Yeah I'm very opposed to bumping semver for an MSRV bump.

[joshtriplett]

@BurntSushi I am as well, I'm just less opposed to that than I am to (for instance) waiting 6-12 months before being able to use new Rust features.

[workingjubilee]

I threw out the "we should at least not ask for more than 1 Edition behind" partly because I think we should at least be putting forward some lower bounds for what we're willing to consider, but also because I think the phenomenon people have observed of "suddenly, a bunch of people roll forward at once" is somewhat informative? A value like N-4 is probably setting the wrong cadence.

[Lokathor]

Debian stable seems to be 1.48 (S-14), oldstable and oldoldstable go as far back as 1.34 (S-28) on some arches, but are 1.41 (S-21) on the more common arches. Certainly "1.31 because of the 2018 edition" is a completely reasonable bound on how far back we go.

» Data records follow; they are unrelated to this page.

-- pv_equiv track=rewrite | github.com/gragtah/COSC-302-Algorithms-labs | lab5RagtahGreedyAlgorithms.py | strdist
-- ===== SOURCE A (Python) =====
-- def strdist(s1, s2):
--     s = {}
--     #s1 = s1.lower()
--     #s2 = s2.lower()
--     for c in s1:
--         try:
--             x=(int)(s[c].pop())
--             s[c].append(x+1)
--         except KeyError:
--             s[c] = [1]
--
--     ctr = 0
--     for c in s2:
--         try:
--             x = s[c].pop()
--             ctr+=1
--             if (x==1):
--                 del (s[c])
--             else:
--                 s[c].append(x-1)
--         except KeyError:
--             blah = 0
--     return ctr
-- ===== SOURCE B (Python) =====
-- def strdist(s1, s2):
--     cs1 = list(s1)
--     cs2 = list(s2)
--     ctr = 0
--     for c in set(cs1):
--         ctr += min(cs1.count(c), cs2.count(c))
--     return ctr
-- ===== Notes on version B (the rewrite author's own statement) =====
-- stated objective: simpler
-- what changed: Replaced the mutable dict-of-singleton-lists with pop/append/del bookkeeping over two passes by a direct sum of min(s1.count(c), s2.count(c)) over the distinct characters of s1.
import Mathlib
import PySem

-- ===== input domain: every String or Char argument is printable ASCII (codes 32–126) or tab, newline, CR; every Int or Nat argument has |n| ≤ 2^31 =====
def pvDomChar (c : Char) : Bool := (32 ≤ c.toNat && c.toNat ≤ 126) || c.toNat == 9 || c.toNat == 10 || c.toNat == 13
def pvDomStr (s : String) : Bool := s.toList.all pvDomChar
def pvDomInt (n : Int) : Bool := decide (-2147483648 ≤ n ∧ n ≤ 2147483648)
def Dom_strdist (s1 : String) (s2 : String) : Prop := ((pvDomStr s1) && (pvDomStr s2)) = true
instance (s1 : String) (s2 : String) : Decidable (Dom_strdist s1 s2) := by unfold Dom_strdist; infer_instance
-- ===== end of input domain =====

-- B replaces A's mutable dict-of-singleton-lists bookkeeping (pop/append/del over two passes)
-- by a direct sum of min(count in s1, count in s2) over the distinct characters of s1 (objective: simpler).

-- ===== PORT A =====
-- for c in s1: try x = int(s[c].pop()); s[c].append(x+1) except KeyError: s[c] = [1]
def strdistStep1 (d : PySem.Dict Char (List Int)) (c : Char) : PySem.Dict Char (List Int) :=
  match d.get? c with
  | none => d.insert c [1]                       -- KeyError branch: s[c] = [1]
  | some l =>
    match PySem.List.pop? l (-1) with
    | none => d                                  -- unreachable: stored lists are never empty
    | some (x, rest) => d.insert c (rest ++ [x + 1])

-- for c in s2: try x = s[c].pop(); ctr += 1; if x == 1: del s[c] else s[c].append(x-1)
def strdistStep2 (st : PySem.Dict Char (List Int) × Int) (c : Char) :
    PySem.Dict Char (List Int) × Int :=
  match st.1.get? c with
  | none => st                                   -- KeyError branch: blah = 0
  | some l =>
    match PySem.List.pop? l (-1) with
    | none => st                                 -- unreachable: stored lists are never empty
    | some (x, rest) =>
      let d' := st.1.insert c rest               -- the pop mutated the list stored at c
      if x == 1 then (d'.erase c, st.2 + 1) else (d'.insert c (rest ++ [x - 1]), st.2 + 1)

def strdist (s1 : String) (s2 : String) : Int :=
  let s := s1.toList.foldl strdistStep1 PySem.Dict.empty
  (s2.toList.foldl strdistStep2 (s, 0)).2

-- ===== PORT B =====
def strdist_alt (s1 : String) (s2 : String) : Int :=
  let cs1 := s1.toList
  let cs2 := s2.toList
  (PySem.Set.ofList cs1).foldl
    (fun ctr c => ctr + ((min (PySem.List.count cs1 c) (PySem.List.count cs2 c) : Nat) : Int)) 0

-- ===== PRECONDITION & SPEC =====
def Spec_strdist (s1 : String) (s2 : String) (out : Int) : Prop := out = strdist_alt s1 s2
instance (s1 : String) (s2 : String) (out : Int) : Decidable (Spec_strdist s1 s2 out) := by unfold Spec_strdist; infer_instance

-- ===== CLAIM (what is proved, stated in full; the proofs are below) =====
def Claim_equal_strdist : Prop := ∀ (s1 : String) (s2 : String), Dom_strdist s1 s2 → Spec_strdist s1 s2 (strdist s1 s2)

-- ===== LEMMAS AND PROOFS =====

-- `d` represents the count function `f`: each character with positive count is stored as the
-- singleton list [count]; characters with count 0 are absent.
def RepCnt (d : PySem.Dict Char (List Int)) (f : Char → Nat) : Prop :=
  ∀ c, d.get? c = if f c = 0 then none else some [((f c : Nat) : Int)]

-- abstract content of A's second loop: consume l against remaining capacities f
def Rcnt (f : Char → Nat) : List Char → Nat
  | [] => 0
  | c :: rest => (if 0 < f c then 1 else 0) + Rcnt (fun x => if x = c then f x - 1 else f x) rest

theorem get?_erase_helper (d : PySem.Dict Char (List Int)) (k x : Char) :
    (d.erase k).get? x = if x = k then none else d.get? x := by
  obtain ⟨items⟩ := d
  simp only [PySem.Dict.erase, PySem.Dict.get?]
  induction items with
  | nil => simp
  | cons p rest ih =>
    by_cases hpk : p.1 = k <;> by_cases hpx : p.1 = x <;> by_cases hxk : x = k <;>
      simp_all [beq_iff_eq]

theorem repCnt_step1 (d : PySem.Dict Char (List Int)) (f : Char → Nat) (c : Char)
    (h : RepCnt d f) : RepCnt (strdistStep1 d c) (fun x => if x = c then f x + 1 else f x) := by
  intro x
  have hc := h c
  by_cases h0 : f c = 0
  · rw [h0] at hc; simp at hc
    simp only [strdistStep1, hc]
    by_cases hx : x = c
    · subst hx; rw [PySem.Dict.get?_insert_self]; simp [h0]
    · rw [PySem.Dict.get?_insert_of_ne _ _ hx, h x]; simp [hx]
  · rw [if_neg h0] at hc
    have hpop : PySem.List.pop? [((f c : Nat) : Int)] (-1) = some (((f c : Nat) : Int), []) :=
      PySem.List.pop?_last [] _
    simp only [strdistStep1, hc, hpop]
    by_cases hx : x = c
    · subst hx; rw [PySem.Dict.get?_insert_self]; simp
    · rw [PySem.Dict.get?_insert_of_ne _ _ hx, h x]; simp [hx]

theorem repCnt_loop1 (l : List Char) (d : PySem.Dict Char (List Int)) (f : Char → Nat)
    (h : RepCnt d f) : RepCnt (l.foldl strdistStep1 d) (fun x => f x + l.count x) := by
  induction l generalizing d f with
  | nil => simpa using h
  | cons c rest ih =>
    rw [List.foldl_cons]
    have := ih (strdistStep1 d c) _ (repCnt_step1 d f c h)
    have hfun : (fun x => (if x = c then f x + 1 else f x) + rest.count x) =
        (fun x => f x + (c :: rest).count x) := by
      funext x; rw [List.count_cons]
      by_cases hx : x = c
      · subst hx; simp; omega
      · rw [if_neg hx, if_neg (fun h => hx (beq_iff_eq.mp h).symm)]; omega
    rwa [hfun] at this

theorem loop2_eq_Rcnt (l : List Char) (d : PySem.Dict Char (List Int)) (f : Char → Nat)
    (ctr : Int) (h : RepCnt d f) :
    (l.foldl strdistStep2 (d, ctr)).2 = ctr + (Rcnt f l : Int) := by
  induction l generalizing d f ctr with
  | nil => simp [Rcnt]
  | cons c rest ih =>
    have hc := h c
    rw [List.foldl_cons]
    by_cases h0 : f c = 0
    · rw [if_pos h0] at hc
      have hstep : strdistStep2 (d, ctr) c = (d, ctr) := by
        simp [strdistStep2, hc]
      rw [hstep, ih d f ctr h]
      have hf : (fun x => if x = c then f x - 1 else f x) = f := by
        funext x; by_cases hx : x = c <;> simp [hx]; omega
      simp [Rcnt, h0, hf]
    · rw [if_neg h0] at hc
      set f' : Char → Nat := fun x => if x = c then f x - 1 else f x with hf'
      by_cases h1 : f c = 1
      · have hc1 : d.get? c = some [1] := by rw [hc]; norm_num [h1]
        have hpop1 : PySem.List.pop? [(1:Int)] (-1) = some (1, []) := PySem.List.pop?_last [] 1
        have hstep : strdistStep2 (d, ctr) c = ((d.insert c []).erase c, ctr + 1) := by
          simp [strdistStep2, hc1, hpop1]
        rw [hstep]
        have hrep : RepCnt ((d.insert c []).erase c) f' := by
          intro x
          rw [get?_erase_helper]
          by_cases hx : x = c
          · simp [hx, hf', h1]
          · rw [if_neg hx, PySem.Dict.get?_insert_of_ne _ _ hx, h x]
            simp [hf', hx]
        rw [ih _ _ _ hrep]
        simp [Rcnt, Nat.pos_of_ne_zero h0]
        ring
      · have hpop : PySem.List.pop? [((f c : Nat) : Int)] (-1) = some (((f c : Nat) : Int), []) :=
          PySem.List.pop?_last [] _
        have hne1 : (((f c : Nat) : Int) == 1) = false := by
          simp; omega
        have hstep : strdistStep2 (d, ctr) c =
            ((d.insert c []).insert c ([] ++ [((f c : Nat) : Int) - 1]), ctr + 1) := by
          simp [strdistStep2, hc, hpop, hne1]
        rw [hstep]
        have hrep : RepCnt ((d.insert c []).insert c ([] ++ [((f c : Nat) : Int) - 1])) f' := by
          intro x
          by_cases hx : x = c
          · subst hx; rw [PySem.Dict.get?_insert_self]
            have : f' x = f x - 1 := by simp [hf']
            rw [this, if_neg (by omega)]
            congr 1; simp; push_cast [Nat.cast_sub (by omega : 1 ≤ f x)]; ring
          · rw [PySem.Dict.get?_insert_of_ne _ _ hx, PySem.Dict.get?_insert_of_ne _ _ hx, h x]
            simp [hf', hx]
        rw [ih _ _ _ hrep]
        simp [Rcnt, Nat.pos_of_ne_zero h0]
        ring

theorem sum_map_succ_at {S : List Char} {c : Char} (g g' : Char → Nat)
    (hnd : S.Nodup) (hc : c ∈ S) (hgc : g c = g' c + 1)
    (hne : ∀ x ∈ S, x ≠ c → g x = g' x) :
    (S.map g).sum = (S.map g').sum + 1 := by
  induction S with
  | nil => simp at hc
  | cons a S ih =>
    simp only [List.map_cons, List.sum_cons]
    rcases List.mem_cons.mp hc with rfl | hcS
    · have : ∀ x ∈ S, g x = g' x := fun x hx =>
        hne x (List.mem_cons_of_mem _ hx) (fun h => (List.nodup_cons.mp hnd).1 (h ▸ hx))
      rw [List.map_congr_left this, hgc]; ring
    · have hac : a ≠ c := fun h => (List.nodup_cons.mp hnd).1 (h ▸ hcS)
      rw [ih (List.nodup_cons.mp hnd).2 hcS
            (fun x hx hxc => hne x (List.mem_cons_of_mem _ hx) hxc),
          hne a (List.mem_cons_self) hac]
      ring

theorem Rcnt_eq_sum (l : List Char) (f : Char → Nat) (S : List Char)
    (hnd : S.Nodup) (hsupp : ∀ c, 0 < f c → c ∈ S) :
    Rcnt f l = (S.map (fun c => min (f c) (l.count c))).sum := by
  induction l generalizing f with
  | nil =>
    simp [Rcnt]
  | cons c rest ih =>
    by_cases h0 : f c = 0
    · have hf : (fun x => if x = c then f x - 1 else f x) = f := by
        funext x; by_cases hx : x = c <;> simp [hx]; omega
      rw [Rcnt, hf, if_neg (by omega), ih f hsupp]
      simp only [Nat.zero_add]
      apply congrArg
      apply List.map_congr_left
      intro x hx
      by_cases hxc : x = c
      · subst hxc; simp [h0]
      · rw [List.count_cons, if_neg (fun h => hxc (beq_iff_eq.mp h).symm), Nat.add_zero]
    · set f' : Char → Nat := fun x => if x = c then f x - 1 else f x with hf'
      have hsupp' : ∀ x, 0 < f' x → x ∈ S := by
        intro x hx; apply hsupp; by_cases hxc : x = c <;> simp_all; omega
      rw [Rcnt, if_pos (by omega), ih f' hsupp']
      rw [Nat.add_comm]
      refine (sum_map_succ_at _ _ hnd (hsupp c (by omega)) ?_ ?_).symm
      · simp [hf']; omega
      · intro x hx hxc
        rw [List.count_cons, if_neg (fun h => hxc (beq_iff_eq.mp h).symm), Nat.add_zero]
        simp [hf', hxc]

theorem foldl_add_cast_min (S : List Char) (g : Char → Nat) (a : Int) :
    S.foldl (fun ctr c => ctr + ((g c : Nat) : Int)) a = a + ((S.map g).sum : Nat) := by
  induction S generalizing a with
  | nil => simp
  | cons c S ih => simp [ih]; ring

-- ===== VERDICT (by name: the statement is the Claim_ definition above) =====
theorem strdist_spec : Claim_equal_strdist := by
  intro s1 s2 _
  unfold Spec_strdist strdist strdist_alt
  have hrep0 : RepCnt PySem.Dict.empty (fun _ => 0) := by
    intro c; simp [PySem.Dict.get?, PySem.Dict.empty]
  have hrep := repCnt_loop1 s1.toList _ _ hrep0
  have hcount : (fun x => (0 : Nat) + s1.toList.count x) = fun x => s1.toList.count x := by
    funext x; omega
  rw [hcount] at hrep
  rw [loop2_eq_Rcnt s2.toList _ _ 0 hrep,
      Rcnt_eq_sum s2.toList _ (PySem.Set.ofList s1.toList) (PySem.Set.nodup_ofList _)
        (fun c hc => (PySem.Set.mem_ofList _ _).mpr (List.count_pos_iff.mp hc))]
  simp only [PySem.List.count_eq, foldl_add_cast_min]
lemma segs_eq (M : Int → Int) : ∀ (n : Nat) (sbb lbb : Int), 1 ≤ sbb → sbb ≤ lbb →
    ((numDigits lbb).toNat - (numDigits sbb).toNat = n) →
    (PySem.List.pyRange (numDigits sbb) (numDigits lbb + 1) 1).flatMap (fun i =>
      (PySem.List.pyRange (max (PySem.Int.floordiv ((10:Int) ^ i.toNat) 10) sbb)
        (min ((10:Int) ^ i.toNat - 1) lbb + 1) 1).map (fun j => j * M i))
    = (PySem.List.pyRange sbb (lbb + 1) 1).map (fun j => j * M (numDigits j)) := by
  intro n
  induction n with
  | zero =>
    intro sbb lbb h1 h2 hn
    obtain ⟨s1, s2, s3⟩ := numDigits_bounds sbb h1
    obtain ⟨l1, l2, l3⟩ := numDigits_bounds lbb (by omega)
    have hmono := numDigits_mono sbb lbb h1 h2
    have heq : numDigits sbb = numDigits lbb := by omega
    have e1 : (10:Int) ^ (numDigits sbb).toNat = 10 ^ (numDigits lbb).toNat := by rw [heq]
    have e2 : (10:Int) ^ ((numDigits sbb).toNat - 1) = 10 ^ ((numDigits lbb).toNat - 1) := by rw [heq]
    rw [← heq, PySem.List.pyRange_one_singleton]
    simp only [List.flatMap_cons, List.flatMap_nil, List.append_nil]
    rw [pow_ten_div _ (by omega)]
    rw [max_eq_right (by omega), min_eq_right (by omega)]
    apply List.map_congr_left
    intro j hj
    rw [PySem.List.mem_pyRange_one] at hj
    exact congrArg (j * M ·) (digits_unique j (numDigits sbb) (by omega)
      (le_trans s2 (by omega)) (by omega) (by omega))
  | succ n ih =>
    intro sbb lbb h1 h2 hn
    obtain ⟨s1, s2, s3⟩ := numDigits_bounds sbb h1
    obtain ⟨l1, l2, l3⟩ := numDigits_bounds lbb (by omega)
    have hmono := numDigits_mono sbb lbb h1 h2
    have hlt : numDigits sbb < numDigits lbb := by omega
    set c : Int := 10 ^ (numDigits sbb).toNat with hc
    have hc1 : 1 ≤ c := one_le_pow₀ (by norm_num)
    have hcl : c ≤ lbb := by
      have : (10:Int) ^ (numDigits sbb).toNat ≤ 10 ^ ((numDigits lbb).toNat - 1) :=
        pow_le_pow_right₀ (by norm_num) (by omega)
      omega
    have hdc : numDigits c = numDigits sbb + 1 := by
      have := digits_unique c (numDigits sbb + 1) (by omega)
        (by rw [show (numDigits sbb + 1).toNat - 1 = (numDigits sbb).toNat by omega]) ?hb (by omega)
      · omega
      case hb =>
        rw [show (numDigits sbb + 1).toNat = (numDigits sbb).toNat + 1 by omega, pow_succ]
        omega
    -- split the outer digit-length list
    rw [PySem.List.pyRange_one_cons (by omega)]
    simp only [List.flatMap_cons]
    -- split the block range at c
    rw [PySem.List.pyRange_one_append sbb c (lbb + 1) (by omega) (by omega), List.map_append]
    congr 1
    · -- first digit group
      rw [pow_ten_div _ (by omega)]
      rw [max_eq_right (by omega), min_eq_left (by omega)]
      rw [show (c - 1) + 1 = c by ring]
      apply List.map_congr_left
      intro j hj
      rw [PySem.List.mem_pyRange_one] at hj
      exact congrArg (j * M ·) (digits_unique j (numDigits sbb) (by omega) (by omega) (by omega) (by omega))
    · -- remaining digit groups: the IH instantiated at c, after aligning the max with sbb vs c
      have hm : ∀ i ∈ PySem.List.pyRange (numDigits sbb + 1) (numDigits lbb + 1) 1,
          (PySem.List.pyRange (max (PySem.Int.floordiv ((10:Int) ^ i.toNat) 10) sbb)
            (min ((10:Int) ^ i.toNat - 1) lbb + 1) 1).map (fun j => j * M i)
          = (PySem.List.pyRange (max (PySem.Int.floordiv ((10:Int) ^ i.toNat) 10) c)
            (min ((10:Int) ^ i.toNat - 1) lbb + 1) 1).map (fun j => j * M i) := by
        intro i hi
        rw [PySem.List.mem_pyRange_one] at hi
        have hp : c ≤ (10:Int) ^ (i.toNat - 1) :=
          pow_le_pow_right₀ (by norm_num) (by omega)
        rw [pow_ten_div _ (by omega)]
        rw [max_eq_left (by omega), max_eq_left (by omega)]
      calc (PySem.List.pyRange (numDigits sbb + 1) (numDigits lbb + 1) 1).flatMap (fun i =>
            (PySem.List.pyRange (max (PySem.Int.floordiv ((10:Int) ^ i.toNat) 10) sbb)
              (min ((10:Int) ^ i.toNat - 1) lbb + 1) 1).map (fun j => j * M i))
          = (PySem.List.pyRange (numDigits sbb + 1) (numDigits lbb + 1) 1).flatMap (fun i =>
            (PySem.List.pyRange (max (PySem.Int.floordiv ((10:Int) ^ i.toNat) 10) c)
              (min ((10:Int) ^ i.toNat - 1) lbb + 1) 1).map (fun j => j * M i)) := by
            rw [List.flatMap_def, List.flatMap_def, List.map_congr_left hm]
      _ = (PySem.List.pyRange c (lbb + 1) 1).map (fun j => j * M (numDigits j)) := by
            have := ih c lbb hc1 hcl (by omega)
            rw [hdc] at this
            exact this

That's S-31, that's a very long time in the rust world.

"Stable-X, or a semver break if we want to go newer sooner" sounds good to me because I like the idea of people learning to adapt to a small semver break here and there, but I suspect most of the rest of folks would call that a completely wild thing to invite into the ecosystem.

I suspect that, in the long run, picking a larger value of X to be more compatible with linux distribution would be useful. I suspect that having any rolling MSRV policy will unstick most of the problem with the libc crate. I suspect that once the MSRV is rolling regularly that alone will be enough to take the pressure off. Even if the delay is larger than the proposed 2 or 4 (which I think are way too short), the fact that it's only a delay, not a "the libc crate is stuck on 1.13 forever!" should be enough to ease the maintenance tension by quite a bit.

According to the one source of any version usage we had, 85-90% of users were within S-4, which means that 10-15% of people get cut off by a window as short as S-4. Should we be okay with that for such a foundational crate? I don't think so. For a crate like libc, extra compatibility should be a great virtue. It's just gotten a little out of hand by going all the way back to 1.13 is all. Even S-10 should be fine as long as it's a rolling minimum.